2. How does the buoy supply power during the experiment? Which modules consume power? What is the GNSS/INS power consumption?

3. Why not use GPS + BDS + Galileo instead of using GPS + GLONASS to avoid the inter-frequency bias?

4. Line 103-104, "The pressure gauge observes the integrated pressure field and is not sensitive to the wave field given the depth of deployment". If the pressure information is not sensitive to the wave information, will there be a large error in SSH observation? What is the accuracy of the bottom-mounted pressure gauge? I think the authors need to give its parameters because we don't know whether GNSS+INS is more accurate or the pressure gauge is more accurate. Analysis of buoy motion parameters may be meaningless in the following manuscript if GNSS+INS accuracy is higher.

5. The sampling rate of the pressure gauge is about 20min, and it is not sensitive to high-frequency (such as wave) data. Can the influence of waves on GNSS+INS SSH measurement residuals be effectively analyzed?

6. What type of antenna was used in the experiment? Does the Marine environment have a significant impact on GNSS observation, such as a large multipath effect, or a high sea state will cause signal loss?

7. Line 169-170, “a differenced series between the SSH and the reconstructed tide series based on a decade long mooring SSH series at JAS CP was calculated.”Mooring data measures water depth (or pressure), while GNSS measures sea surface height (or ENU coordinates with respect to the base station). How to compare the values of two different reference coordinate systems? Please indicate in the manuscript.

8. Single-frequency or dual-frequency observation used for DD? In the case of dual frequency observations, is the IF model or uncombined models used in the calculation?

9. What products and models are used in the PPP? Is the PPP fixed solution performed? If the fixed solution is adopted, what about the bias products?

10. Due to the influence of wind and waves, the buoy will tilt, resulting in the height change from the antenna reference point to the sea surface. Whether this error is considered in this article, it is recommended to refer to and cite the paper “Di, M., et al. "Evaluation of Real-Time PPP-Based Tide Measurement Using IGS Real-Time Service." Sensors 20.10(2020).”.
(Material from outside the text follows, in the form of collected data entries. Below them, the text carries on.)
-- pv_equiv track=rewrite | github.com/scchow/aoc-2021 | day_02/python/p2.py | execute_commands
-- ===== SOURCE A (Python) =====
-- def execute_commands(commands: list):
--     """ Execute a list of command tuples (direction, units)
--     on a vehicle
--
--     Args:
--         l (list): List of command tuples
--
--     Returns:
--         List [horizontal, vertical]: final horizontal and vertical position of vehicle
--     """
--
--     # vehicle state represented as a list: [horizontal position, vertical position, aim]
--     state = [0, 0, 0]
--
--     for direction, units in commands:
--         if direction == "forward":
--             state[0] += units
--             state[1] += units * state[2]
--         if direction == "up":
--             state[2] -= units
--         if direction == "down":
--             state[2] += units
--
--     return state[0:2]
-- ===== SOURCE B (Python) =====
-- def execute_commands(commands: list):
--     """Same result as A: horizontal total via an order-independent filtered sum,
--     then a second pass tracking only aim and vertical."""
--     horizontal = sum(units for direction, units in commands if direction == "forward")
--     aim = 0
--     vertical = 0
--     for direction, units in commands:
--         if direction == "down":
--             aim += units
--         elif direction == "up":
--             aim -= units
--         elif direction == "forward":
--             vertical += units * aim
--     return [horizontal, vertical]
-- ===== Notes on version B (the rewrite author's own statement) =====
-- stated objective: alternative
-- what changed: Replaces the single fused pass over a three-field state list with an order-independent filtered sum for the horizontal total plus a second pass that tracks only aim and vertical.
import Mathlib
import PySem

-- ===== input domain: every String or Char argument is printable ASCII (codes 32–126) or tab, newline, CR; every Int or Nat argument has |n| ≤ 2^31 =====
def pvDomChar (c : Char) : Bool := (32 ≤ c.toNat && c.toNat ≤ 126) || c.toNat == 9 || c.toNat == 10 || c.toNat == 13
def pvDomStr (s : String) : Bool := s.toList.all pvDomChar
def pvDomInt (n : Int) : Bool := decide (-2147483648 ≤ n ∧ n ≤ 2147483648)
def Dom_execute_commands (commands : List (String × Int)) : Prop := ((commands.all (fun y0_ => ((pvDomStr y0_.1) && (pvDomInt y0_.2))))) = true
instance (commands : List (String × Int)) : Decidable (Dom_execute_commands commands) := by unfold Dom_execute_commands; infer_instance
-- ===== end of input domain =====

-- B replaces A's single fused pass over a [horizontal, vertical, aim] state with an order-independent filtered sum for the horizontal total plus a second pass tracking only aim and vertical (objective: alternative decomposition, same O(n) cost).


-- ===== PORT A =====
-- step for A's loop body: three sequential ifs on a (horizontal, vertical, aim) state
def stepA (s : Int × Int × Int) (du : String × Int) : Int × Int × Int :=
  let s := if du.1 == "forward" then (s.1 + du.2, s.2.1 + du.2 * s.2.2, s.2.2) else s
  let s := if du.1 == "up" then (s.1, s.2.1, s.2.2 - du.2) else s
  let s := if du.1 == "down" then (s.1, s.2.1, s.2.2 + du.2) else s
  s

def execute_commands (commands : List (String × Int)) : List Int :=
  let state := commands.foldl stepA (0, 0, 0)
  [state.1, state.2.1]

-- ===== PORT B =====
-- step for B's second loop: state is (aim, vertical)
def stepB (p : Int × Int) (du : String × Int) : Int × Int :=
  if du.1 == "down" then (p.1 + du.2, p.2)
  else if du.1 == "up" then (p.1 - du.2, p.2)
  else if du.1 == "forward" then (p.1, p.2 + du.2 * p.1)
  else p

def execute_commands_alt (commands : List (String × Int)) : List Int :=
  let horizontal := commands.foldl (fun acc du => if du.1 == "forward" then acc + du.2 else acc) 0
  let p := commands.foldl stepB (0, 0)
  [horizontal, p.2]

-- ===== PRECONDITION & SPEC =====
def Spec_execute_commands (commands : List (String × Int)) (out : List Int) : Prop := out = execute_commands_alt commands
instance (commands : List (String × Int)) (out : List Int) : Decidable (Spec_execute_commands commands out) := by unfold Spec_execute_commands; infer_instance

-- ===== CLAIM (what is proved, stated in full; the proofs are below) =====
def Claim_equal_execute_commands : Prop := ∀ (commands : List (String × Int)), Dom_execute_commands commands → Spec_execute_commands commands (execute_commands commands)

-- ===== LEMMAS AND PROOFS =====

-- ===== VERDICT (by name: the statement is the Claim_ definition above) =====
-- A's fold computes B's filtered-sum horizontal and B's (aim, vertical) fold, component-wise
theorem loops_agree (cs : List (String × Int)) : ∀ (h v a : Int),
    cs.foldl stepA (h, v, a)
      = (cs.foldl (fun acc du => if du.1 == "forward" then acc + du.2 else acc) h,
         (cs.foldl stepB (a, v)).2, (cs.foldl stepB (a, v)).1) := by
  induction cs with
  | nil => intro h v a; rfl
  | cons du cs ih =>
    intro h v a
    obtain ⟨d, u⟩ := du
    simp only [List.foldl_cons]
    by_cases hf : d = "forward"
    · subst hf; simp [stepA, stepB, ih]
    · by_cases hu : d = "up"
      · subst hu; simp [stepA, stepB, ih]
      · by_cases hd : d = "down"
        · subst hd; simp [stepA, stepB, ih]
        · simp [stepA, stepB, hf, hu, hd, ih]

theorem execute_commands_spec : Claim_equal_execute_commands := by
  intro commands _
  unfold Spec_execute_commands execute_commands execute_commands_alt
  simp [loops_agree]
11. Line 237, “the wave direction from INS can be calculated,” The buoy will rotate due to the combined force of waves and the tether. Can the direction measured by INS represent the direction of the wave at this time?

12. Line 271-273, ”With GLONASS introduced, up to 15 total satellites were tracked, forming a better geometry for estimation leading to solutions with noticeably reduced deviations from a smooth trajectory.” Why not add the analysis of DOP value?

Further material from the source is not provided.